JSON, REST, SOAP, WSDL, and SOA: How do they all link together

Imagine you are developing a web-application and you decide to decouple the functionality from the presentation of the application, because it affords greater freedom.

You create an API and let others implement their own front-ends over it as well. What you just did here is implement an SOA methodology, i.e. using web-services.

Web services make functional building-blocks accessible over standard
Internet protocols independent of platforms and programming languages.

So, you design an interchange mechanism between the back-end (web-service) that does the processing and generation of something useful, and the front-end (which consumes the data), which could be anything. (A web, mobile, or desktop application, or another web-service). The only limitation here is that the front-end and back-end must “speak” the same “language”.


That’s where SOAP and REST come in.
They are standard ways you’d pick communicate with the web-service.

SOAP:

SOAP internally uses XML to send data back and forth.
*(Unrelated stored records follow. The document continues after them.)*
-- pv_equiv track=rewrite | github.com/safdaraliniazi/gallery-dl-gui | utils/markdown_parser.py | categorize_site
-- ===== SOURCE A (Python) =====
-- def categorize_site(site_name: str, capabilities: str) -> str:
--     """Categorize a site based on its name and capabilities."""
--     name_lower = site_name.lower()
--     caps_lower = capabilities.lower()
--
--     # Image boards and galleries
--     if any(term in name_lower for term in ['booru', 'chan', 'gel', 'rule34']):
--         return "Image Boards"
--
--     # Art platforms
--     if any(term in name_lower for term in ['art', 'deviant', 'pixiv', 'behance']):
--         return "Art Platforms"
--
--     # Social media
--     if any(term in name_lower for term in ['twitter', 'instagram', 'tumblr', 'facebook', 'reddit']):
--         return "Social Media"
--
--     # Manga/Comics
--     if any(term in caps_lower for term in ['manga', 'comic', 'chapter']):
--         return "Manga/Comics"
--
--     # Photography
--     if any(term in name_lower for term in ['photo', 'flickr', '500px']):
--         return "Photography"
--
--     # Forums
--     if any(term in caps_lower for term in ['board', 'thread', 'forum']):
--         return "Forums"
--
--     # Video platforms
--     if any(term in caps_lower for term in ['video', 'youtube', 'vimeo']):
--         return "Video Platforms"
--
--     return "Other"
-- ===== SOURCE B (Python) =====
-- PRIORITY = ["Image Boards", "Art Platforms", "Social Media", "Manga/Comics",
--             "Photography", "Forums", "Video Platforms"]
--
-- # keyword -> (priority rank, True if matched against capabilities, False against site name)
-- KEYWORDS = {
--     'booru': (0, False), 'chan': (0, False), 'gel': (0, False), 'rule34': (0, False),
--     'art': (1, False), 'deviant': (1, False), 'pixiv': (1, False), 'behance': (1, False),
--     'twitter': (2, False), 'instagram': (2, False), 'tumblr': (2, False),
--     'facebook': (2, False), 'reddit': (2, False),
--     'manga': (3, True), 'comic': (3, True), 'chapter': (3, True),
--     'photo': (4, False), 'flickr': (4, False), '500px': (4, False),
--     'board': (5, True), 'thread': (5, True), 'forum': (5, True),
--     'video': (6, True), 'youtube': (6, True), 'vimeo': (6, True),
-- }
--
-- def categorize_site(site_name: str, capabilities: str) -> str:
--     texts = (site_name.lower(), capabilities.lower())
--     best = len(PRIORITY)
--     for term, (rank, in_caps) in KEYWORDS.items():
--         if term in texts[in_caps]:
--             best = min(best, rank)
--     return PRIORITY[best] if best < len(PRIORITY) else "Other"
-- ===== Notes on version B (the rewrite author's own statement) =====
-- stated objective: alternative
-- what changed: Replaces A's seven ordered early-return category branches by a single accumulating pass over a flat keyword->(rank,source) map that keeps the minimum matched priority rank and indexes the priority list once at the end.
import Mathlib
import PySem

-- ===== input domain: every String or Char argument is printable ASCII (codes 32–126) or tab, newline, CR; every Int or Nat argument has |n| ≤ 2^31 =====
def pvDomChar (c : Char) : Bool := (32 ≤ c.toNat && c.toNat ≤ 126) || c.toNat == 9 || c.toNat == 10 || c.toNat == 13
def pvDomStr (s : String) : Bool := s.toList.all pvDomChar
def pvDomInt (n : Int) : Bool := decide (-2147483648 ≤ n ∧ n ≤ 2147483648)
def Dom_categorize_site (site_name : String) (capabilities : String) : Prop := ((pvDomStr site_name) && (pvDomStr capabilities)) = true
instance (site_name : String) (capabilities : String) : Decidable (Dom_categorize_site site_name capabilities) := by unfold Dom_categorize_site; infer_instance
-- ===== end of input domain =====

-- ===== PORT A =====
-- B replaces A's seven ordered early-return branches by one accumulating min-rank pass
-- over a flat keyword table (objective: alternative; same asymptotic cost).
def categorize_site (site_name : String) (capabilities : String) : String :=
  let name_lower := PySem.Str.lower site_name
  let caps_lower := PySem.Str.lower capabilities
  if ["booru", "chan", "gel", "rule34"].any (fun term => PySem.Str.isIn term name_lower) then
    "Image Boards"
  else if ["art", "deviant", "pixiv", "behance"].any (fun term => PySem.Str.isIn term name_lower) then
    "Art Platforms"
  else if ["twitter", "instagram", "tumblr", "facebook", "reddit"].any (fun term => PySem.Str.isIn term name_lower) then
    "Social Media"
  else if ["manga", "comic", "chapter"].any (fun term => PySem.Str.isIn term caps_lower) then
    "Manga/Comics"
  else if ["photo", "flickr", "500px"].any (fun term => PySem.Str.isIn term name_lower) then
    "Photography"
  else if ["board", "thread", "forum"].any (fun term => PySem.Str.isIn term caps_lower) then
    "Forums"
  else if ["video", "youtube", "vimeo"].any (fun term => PySem.Str.isIn term caps_lower) then
    "Video Platforms"
  else
    "Other"

-- ===== PORT B =====
-- the PRIORITY list of Source B
def pvPriority : List String :=
  ["Image Boards", "Art Platforms", "Social Media", "Manga/Comics",
   "Photography", "Forums", "Video Platforms"]

-- the KEYWORDS dict of Source B, in insertion order: (keyword, rank, matched against capabilities?)
def pvKeywords : List (String × Nat × Bool) :=
  [("booru", 0, false), ("chan", 0, false), ("gel", 0, false), ("rule34", 0, false),
   ("art", 1, false), ("deviant", 1, false), ("pixiv", 1, false), ("behance", 1, false),
   ("twitter", 2, false), ("instagram", 2, false), ("tumblr", 2, false),
   ("facebook", 2, false), ("reddit", 2, false),
   ("manga", 3, true), ("comic", 3, true), ("chapter", 3, true),
   ("photo", 4, false), ("flickr", 4, false), ("500px", 4, false),
   ("board", 5, true), ("thread", 5, true), ("forum", 5, true),
   ("video", 6, true), ("youtube", 6, true), ("vimeo", 6, true)]

def categorize_site_alt (site_name : String) (capabilities : String) : String :=
  let nl := PySem.Str.lower site_name
  let cl := PySem.Str.lower capabilities
  let best := pvKeywords.foldl
    (fun best kw => if PySem.Str.isIn kw.1 (if kw.2.2 then cl else nl) then min best kw.2.1 else best)
    pvPriority.length
  if best < pvPriority.length then pvPriority.getD best "Other" else "Other"

-- ===== PRECONDITION & SPEC =====
def Spec_categorize_site (site_name : String) (capabilities : String) (out : String) : Prop := out = categorize_site_alt site_name capabilities
instance (site_name : String) (capabilities : String) (out : String) : Decidable (Spec_categorize_site site_name capabilities out) := by unfold Spec_categorize_site; infer_instance

-- ===== CLAIM =====
def Claim_equal_categorize_site : Prop := ∀ (site_name : String) (capabilities : String), Dom_categorize_site site_name capabilities → Spec_categorize_site site_name capabilities (categorize_site site_name capabilities)

-- ===== LEMMAS AND PROOFS =====

-- folding B's min-rank step over one keyword group (same rank c, same source u)
-- equals a single 'any'-test of that group
theorem pv_fold_group (nl cl : String) (c : Nat) (u : Bool) (ts : List String) (b : Nat) :
    (ts.map (fun t => (t, c, u))).foldl
      (fun best kw => if PySem.Str.isIn kw.1 (if kw.2.2 then cl else nl) then min best kw.2.1 else best) b
    = if ts.any (fun t => PySem.Str.isIn t (if u then cl else nl)) then min b c else b := by
  induction ts generalizing b with
  | nil => simp
  | cons h t ih =>
    simp only [List.map_cons, List.foldl_cons, List.any_cons, ih]
    by_cases h1 : PySem.Str.isIn h (if u = true then cl else nl) = true
    · by_cases h2 : (t.any fun t => PySem.Str.isIn t (if u = true then cl else nl)) = true
      · simp only [h1, h2, Bool.true_or, if_true]; omega
      · rw [Bool.not_eq_true] at h2
        simp only [h1, h2, Bool.or_false, if_true, Bool.false_eq_true, if_false]
    · rw [Bool.not_eq_true] at h1
      simp only [h1, Bool.false_or, Bool.false_eq_true, if_false]

-- Source B's keyword table, regrouped by category
theorem pv_keywords_grouped :
    pvKeywords
    = (["booru", "chan", "gel", "rule34"].map (fun t => (t, (0 : Nat), false)))
      ++ (["art", "deviant", "pixiv", "behance"].map (fun t => (t, (1 : Nat), false)))
      ++ (["twitter", "instagram", "tumblr", "facebook", "reddit"].map (fun t => (t, (2 : Nat), false)))
      ++ (["manga", "comic", "chapter"].map (fun t => (t, (3 : Nat), true)))
      ++ (["photo", "flickr", "500px"].map (fun t => (t, (4 : Nat), false)))
      ++ (["board", "thread", "forum"].map (fun t => (t, (5 : Nat), true)))
      ++ (["video", "youtube", "vimeo"].map (fun t => (t, (6 : Nat), true))) := by
  rfl

-- ===== VERDICT =====
set_option maxHeartbeats 1000000 in
theorem categorize_site_spec : Claim_equal_categorize_site := by
  intro site_name capabilities _
  unfold Spec_categorize_site categorize_site categorize_site_alt
  rw [pv_keywords_grouped]
  simp only [List.foldl_append, pv_fold_group, if_true, Bool.false_eq_true, if_false,
    show pvPriority.length = 7 from rfl]
  generalize (["booru", "chan", "gel", "rule34"].any fun term => PySem.Str.isIn term (PySem.Str.lower site_name)) = a1
  generalize (["art", "deviant", "pixiv", "behance"].any fun term => PySem.Str.isIn term (PySem.Str.lower site_name)) = a2
  generalize (["twitter", "instagram", "tumblr", "facebook", "reddit"].any fun term => PySem.Str.isIn term (PySem.Str.lower site_name)) = a3
  generalize (["manga", "comic", "chapter"].any fun term => PySem.Str.isIn term (PySem.Str.lower capabilities)) = a4
  generalize (["photo", "flickr", "500px"].any fun term => PySem.Str.isIn term (PySem.Str.lower site_name)) = a5
  generalize (["board", "thread", "forum"].any fun term => PySem.Str.isIn term (PySem.Str.lower capabilities)) = a6
  generalize (["video", "youtube", "vimeo"].any fun term => PySem.Str.isIn term (PySem.Str.lower capabilities)) = a7
  cases a1 <;> cases a2 <;> cases a3 <;> cases a4 <;> cases a5 <;> cases a6 <;> cases a7 <;> rfl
SOAP messages have rigid structure and the response XML then needs to be parsed.
WSDL is a specification of what requests can be made, with which parameters, and what they will return. It is a complete specification of your API.

REST:

REST is a design concept.

The World Wide Web represents the largest implementation of a system
conforming to the REST architectural style.

It isn’t as rigid as SOAP. RESTful web-services use standard URIs and methods to make calls to the webservice. When you request a URI, it returns the representation of an object, that you can then perform operations upon (e.g. GET, PUT, POST, DELETE). You are not limited to picking XML to represent data, you could pick anything really (JSON included)

Flickr’s REST API goes further and lets you return images as well.


JSON and XML, are functionally equivalent, and common choices. There are also RPC-based frameworks like GRPC based on Protobufs, and Apache Thrift that can be used for communication between the API producers and consumers. The most common format used by web APIs is JSON because of it is easy to use and parse in every language.